Among the lines below, tally those that contain "where" and respond with the total only.

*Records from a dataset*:
####

-- pv_equiv track=rewrite | github.com/NoeGarcia2001/Lenguaje-Python | Criptografía Clásica.py | cifrar_monoalfabetico
-- ===== SOURCE A (Python) =====
-- def cifrar_monoalfabetico(texto, clave):
--     texto_cifrado = ''
--     i = 0
--     while i < len(texto):
--         if texto[i:i+2] == 'll':    # Comprobar si es "ll"
--             texto_cifrado += clave['ll']
--             i += 2  # Saltar los dos caracteres de "ll"
--         else:
--             texto_cifrado += clave.get(texto[i], texto[i])  # Cifrar cada letra según la clave
--             i += 1
--     return texto_cifrado
-- ===== SOURCE B (Python) =====
-- def cifrar_monoalfabetico(texto, clave):
--     partes = texto.split('ll')
--     cifradas = [''.join(clave.get(c, c) for c in p) for p in partes]
--     return clave.get('ll', 'll').join(cifradas)
-- ===== Notes on version B (the rewrite author's own statement) =====
-- stated objective: faster
-- what changed: Replaces the manual index-by-index while-loop (explicit i+=2 digraph skipping, quadratic string += concatenation) by split-on-'ll' + per-segment character mapping + a single join with the cipher of 'll'.
import Mathlib
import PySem

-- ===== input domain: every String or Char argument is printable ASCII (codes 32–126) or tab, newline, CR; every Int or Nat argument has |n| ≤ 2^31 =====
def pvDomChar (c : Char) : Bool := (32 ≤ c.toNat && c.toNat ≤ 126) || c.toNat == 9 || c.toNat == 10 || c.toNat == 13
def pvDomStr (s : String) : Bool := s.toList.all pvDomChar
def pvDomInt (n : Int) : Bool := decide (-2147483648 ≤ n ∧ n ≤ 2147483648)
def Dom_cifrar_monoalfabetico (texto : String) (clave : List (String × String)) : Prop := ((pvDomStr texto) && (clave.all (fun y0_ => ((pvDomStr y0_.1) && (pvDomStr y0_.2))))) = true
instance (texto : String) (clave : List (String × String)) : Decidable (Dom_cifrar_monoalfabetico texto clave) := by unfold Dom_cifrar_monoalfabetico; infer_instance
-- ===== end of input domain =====

-- B replaces A's index-by-index while-loop scanner by split-on-'ll' + per-segment char map + join
-- (objective: simpler/idiomatic); where A raises KeyError ('ll' occurs in texto but clave has no
-- 'll' key, excluded by Pre_) B instead keeps 'll' unchanged.

-- ===== PORT A =====
-- A's while-loop over the index i, transliterated as structural recursion on the remaining
-- characters; the test 'texto[i:i+2] == "ll"' becomes the two-character pattern. clave['ll']
-- raises KeyError when get? = none (such inputs are excluded by Pre_; the port uses getD "" there).
def cifrarA_go (clave : List (String × String)) : List Char → List Char → List Char
  | acc, 'l' :: 'l' :: rest =>
      cifrarA_go clave (acc ++ (((PySem.Dict.mk clave).get? "ll").getD "").toList) rest
  | acc, c :: rest =>
      cifrarA_go clave (acc ++ ((PySem.Dict.mk clave).getD (String.ofList [c]) (String.ofList [c])).toList) rest
  | acc, [] => acc

def cifrar_monoalfabetico (texto : String) (clave : List (String × String)) : String :=
  String.ofList (cifrarA_go clave [] texto.toList)

-- ===== PORT B =====
-- Source B: partes = texto.split('ll'); each segment's characters are looked up with clave.get(c, c)
-- and concatenated (''.join); the segments are joined with clave.get('ll', 'll').
def cifrar_monoalfabetico_alt (texto : String) (clave : List (String × String)) : String :=
  let partes := PySem.Chars.splitOn texto.toList ['l', 'l']
  let cifradas := partes.map (fun p =>
    PySem.Chars.join [] (p.map (fun c =>
      ((PySem.Dict.mk clave).getD (String.ofList [c]) (String.ofList [c])).toList)))
  String.ofList (PySem.Chars.join ((PySem.Dict.mk clave).getD "ll" "ll").toList cifradas)

-- ===== PRECONDITION & SPEC =====
-- Pre_ excludes exactly the inputs where A raises KeyError: texto contains "ll" but clave has no "ll" key.
def Pre_cifrar_monoalfabetico (texto : String) (clave : List (String × String)) : Prop :=
  ['l', 'l'] <:+: texto.toList → ((PySem.Dict.mk clave).get? "ll").isSome = true
instance (texto : String) (clave : List (String × String)) : Decidable (Pre_cifrar_monoalfabetico texto clave) := by unfold Pre_cifrar_monoalfabetico; infer_instance

def pvWitness_cifrar_monoalfabetico : String × (List (String × String)) :=
  ("llamada alla", [("ll", "X"), ("a", "4")])

def Spec_cifrar_monoalfabetico (texto : String) (clave : List (String × String)) (out : String) : Prop := out = cifrar_monoalfabetico_alt texto clave
instance (texto : String) (clave : List (String × String)) (out : String) : Decidable (Spec_cifrar_monoalfabetico texto clave out) := by unfold Spec_cifrar_monoalfabetico; infer_instance

-- ===== CLAIM (what is proved, stated in full; the proofs are below) =====
def Claim_equal_cifrar_monoalfabetico : Prop := ∀ (texto : String) (clave : List (String × String)), Dom_cifrar_monoalfabetico texto clave → Pre_cifrar_monoalfabetico texto clave → Spec_cifrar_monoalfabetico texto clave (cifrar_monoalfabetico texto clave)


-- ===== LEMMAS AND PROOFS =====

-- B's split of the text on 'll', written as the same greedy left-to-right recursion A performs.
def splitLL : List Char → List (List Char)
  | 'l' :: 'l' :: rest => [] :: splitLL rest
  | c :: rest =>
      match splitLL rest with
      | p :: ps => (c :: p) :: ps
      | [] => [[c]]
  | [] => [[]]

theorem splitLL_ne_nil (l : List Char) : splitLL l ≠ [] := by
  rw [splitLL.eq_def]
  split
  · simp
  · split <;> simp
  · simp

theorem splitLL_cons (c : Char) (rest : List Char)
    (h : ¬ ∃ t, c :: rest = 'l' :: 'l' :: t) :
    splitLL (c :: rest) =
      match splitLL rest with
      | p :: ps => (c :: p) :: ps
      | [] => [[c]] := by
  rw [splitLL.eq_def]
  split
  · rename_i rest' heq
    exact absurd ⟨rest', heq⟩ h
  · rename_i c' rest' _ heq
    cases heq
    rfl
  · simp at *

theorem splitOn_go_eq (fuel : Nat) : ∀ (l cur : List Char) (acc : List (List Char)),
    l.length < fuel →
    PySem.Chars.splitOn.go ['l', 'l'] fuel l cur acc =
      acc.reverse ++ (match splitLL l with
                      | p :: ps => (cur.reverse ++ p) :: ps
                      | [] => [cur.reverse]) := by
  induction fuel with
  | zero => intro l cur acc h; omega
  | succ f ih =>
    intro l cur acc h
    cases l with
    | nil => simp [PySem.Chars.splitOn.go, splitLL]
    | cons c rest =>
      by_cases hp : ∃ t, c :: rest = 'l' :: 'l' :: t
      · obtain ⟨t, ht⟩ := hp
        cases ht
        have hpre : List.isPrefixOf ['l', 'l'] ('l' :: 'l' :: t) = true := by
          simp [List.isPrefixOf]
        rw [PySem.Chars.splitOn.go]
        simp only [hpre, if_true]
        have hdrop : List.drop (['l', 'l'] : List Char).length ('l' :: 'l' :: t) = t := rfl
        rw [hdrop, ih t [] (cur.reverse :: acc) (by simp at h ⊢; omega)]
        have hne := splitLL_ne_nil t
        cases hsp : splitLL t with
        | nil => exact absurd hsp hne
        | cons p ps =>
          simp [splitLL, hsp]
      · have hpre : List.isPrefixOf ['l', 'l'] (c :: rest) = false := by
          cases rest with
          | nil => simp [List.isPrefixOf]
          | cons d t =>
            simp [List.isPrefixOf]
            intro h1 h2
            exact hp ⟨t, by rw [← h1, ← h2]⟩
        rw [PySem.Chars.splitOn.go]
        simp only [hpre, if_false, Bool.false_eq_true]
        rw [ih rest (c :: cur) acc (by simp at h ⊢; omega)]
        rw [splitLL_cons c rest hp]
        have hne := splitLL_ne_nil rest
        cases hsp : splitLL rest with
        | nil => exact absurd hsp hne
        | cons p ps => simp

theorem splitOn_eq_splitLL (l : List Char) :
    PySem.Chars.splitOn l ['l', 'l'] = splitLL l := by
  rw [PySem.Chars.splitOn, splitOn_go_eq (l.length + 1) l [] [] (by omega)]
  have hne := splitLL_ne_nil l
  cases hsp : splitLL l with
  | nil => exact absurd hsp hne
  | cons p ps => simp

-- joining a list whose head carries an extra prefix
theorem join_head_append (sep a b : List Char) (t : List (List Char)) :
    PySem.Chars.join sep ((a ++ b) :: t) = a ++ PySem.Chars.join sep (b :: t) := by
  cases t with
  | nil => simp [PySem.Chars.join, List.intercalate]
  | cons x xs => simp [PySem.Chars.join, List.intercalate, List.append_assoc]

theorem join_nil_cons (x : List Char) (xs : List (List Char)) :
    PySem.Chars.join [] (x :: xs) = x ++ PySem.Chars.join [] xs := by
  cases xs with
  | nil => simp [PySem.Chars.join_singleton, PySem.Chars.join_nil]
  | cons y t => simp [PySem.Chars.join_cons_cons]

theorem cifrarA_go_spec (clave : List (String × String)) :
    ∀ (n : Nat) (l acc : List Char), l.length ≤ n →
    (['l', 'l'] <:+: l → ((PySem.Dict.mk clave).get? "ll").isSome = true) →
    cifrarA_go clave acc l =
      acc ++ PySem.Chars.join ((PySem.Dict.mk clave).getD "ll" "ll").toList
        ((splitLL l).map (fun p =>
          PySem.Chars.join [] (p.map (fun c =>
            ((PySem.Dict.mk clave).getD (String.ofList [c]) (String.ofList [c])).toList)))) := by
  intro n
  induction n with
  | zero =>
    intro l acc hlen _
    have : l = [] := List.eq_nil_of_length_eq_zero (Nat.le_zero.mp hlen)
    subst this
    simp [cifrarA_go, splitLL, PySem.Chars.join, List.intercalate]
  | succ m ih =>
    intro l acc hlen hkey
    cases l with
    | nil => simp [cifrarA_go, splitLL, PySem.Chars.join, List.intercalate]
    | cons c rest =>
      by_cases hp : ∃ t, c :: rest = 'l' :: 'l' :: t
      · obtain ⟨t, ht⟩ := hp
        cases ht
        have hsome : ((PySem.Dict.mk clave).get? "ll").isSome = true :=
          hkey ⟨[], t, rfl⟩
        obtain ⟨w, hw⟩ := Option.isSome_iff_exists.mp hsome
        have hkey' : ['l', 'l'] <:+: t → ((PySem.Dict.mk clave).get? "ll").isSome = true :=
          fun _ => hsome
        rw [show cifrarA_go clave acc ('l' :: 'l' :: t) =
              cifrarA_go clave (acc ++ (((PySem.Dict.mk clave).get? "ll").getD "").toList) t
            from rfl]
        rw [ih t _ (by simp at hlen ⊢; omega) hkey']
        have hsepv : ((PySem.Dict.mk clave).getD "ll" "ll") = w := by
          rw [PySem.Dict.getD_eq_get?_getD, hw]; rfl
        have hne := splitLL_ne_nil t
        cases hsp : splitLL t with
        | nil => exact absurd hsp hne
        | cons p ps =>
          rw [show splitLL ('l' :: 'l' :: t) = [] :: splitLL t from rfl, hsp]
          simp only [List.map_cons]
          rw [show PySem.Chars.join [] (List.map (fun c =>
                ((PySem.Dict.mk clave).getD (String.ofList [c]) (String.ofList [c])).toList) ([] : List Char)) = ([] : List Char)
              from rfl]
          rw [PySem.Chars.join_cons_cons]
          rw [hsepv, hw]
          simp [List.append_assoc]
      · have hkey' : ['l', 'l'] <:+: rest → ((PySem.Dict.mk clave).get? "ll").isSome = true := by
          intro hinf
          obtain ⟨s, t, hst⟩ := hinf
          exact hkey ⟨c :: s, t, by rw [← hst]; rfl⟩
        have hgo : cifrarA_go clave acc (c :: rest) =
            cifrarA_go clave (acc ++ ((PySem.Dict.mk clave).getD (String.ofList [c]) (String.ofList [c])).toList) rest := by
          rw [cifrarA_go.eq_def]
          split
          · rename_i rest' heq
            exact absurd ⟨rest', heq⟩ hp
          · rename_i c' rest' _ heq
            cases heq
            rfl
          · simp at *
        rw [hgo, ih rest _ (by simp at hlen ⊢; omega) hkey']
        rw [splitLL_cons c rest hp]
        have hne := splitLL_ne_nil rest
        cases hsp : splitLL rest with
        | nil => exact absurd hsp hne
        | cons p ps =>
          simp only [List.map_cons]
          rw [join_nil_cons, join_head_append]
          simp [List.append_assoc]

-- ===== VERDICT (by name: the statement is the Claim_ definition above) =====
theorem cifrar_monoalfabetico_spec : Claim_equal_cifrar_monoalfabetico := by
  intro texto clave _ hpre
  unfold Spec_cifrar_monoalfabetico cifrar_monoalfabetico cifrar_monoalfabetico_alt
  rw [cifrarA_go_spec clave texto.toList.length texto.toList [] (Nat.le_refl _) hpre,
      splitOn_eq_splitLL]
  simp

####

*RESPONSE AREA*: 2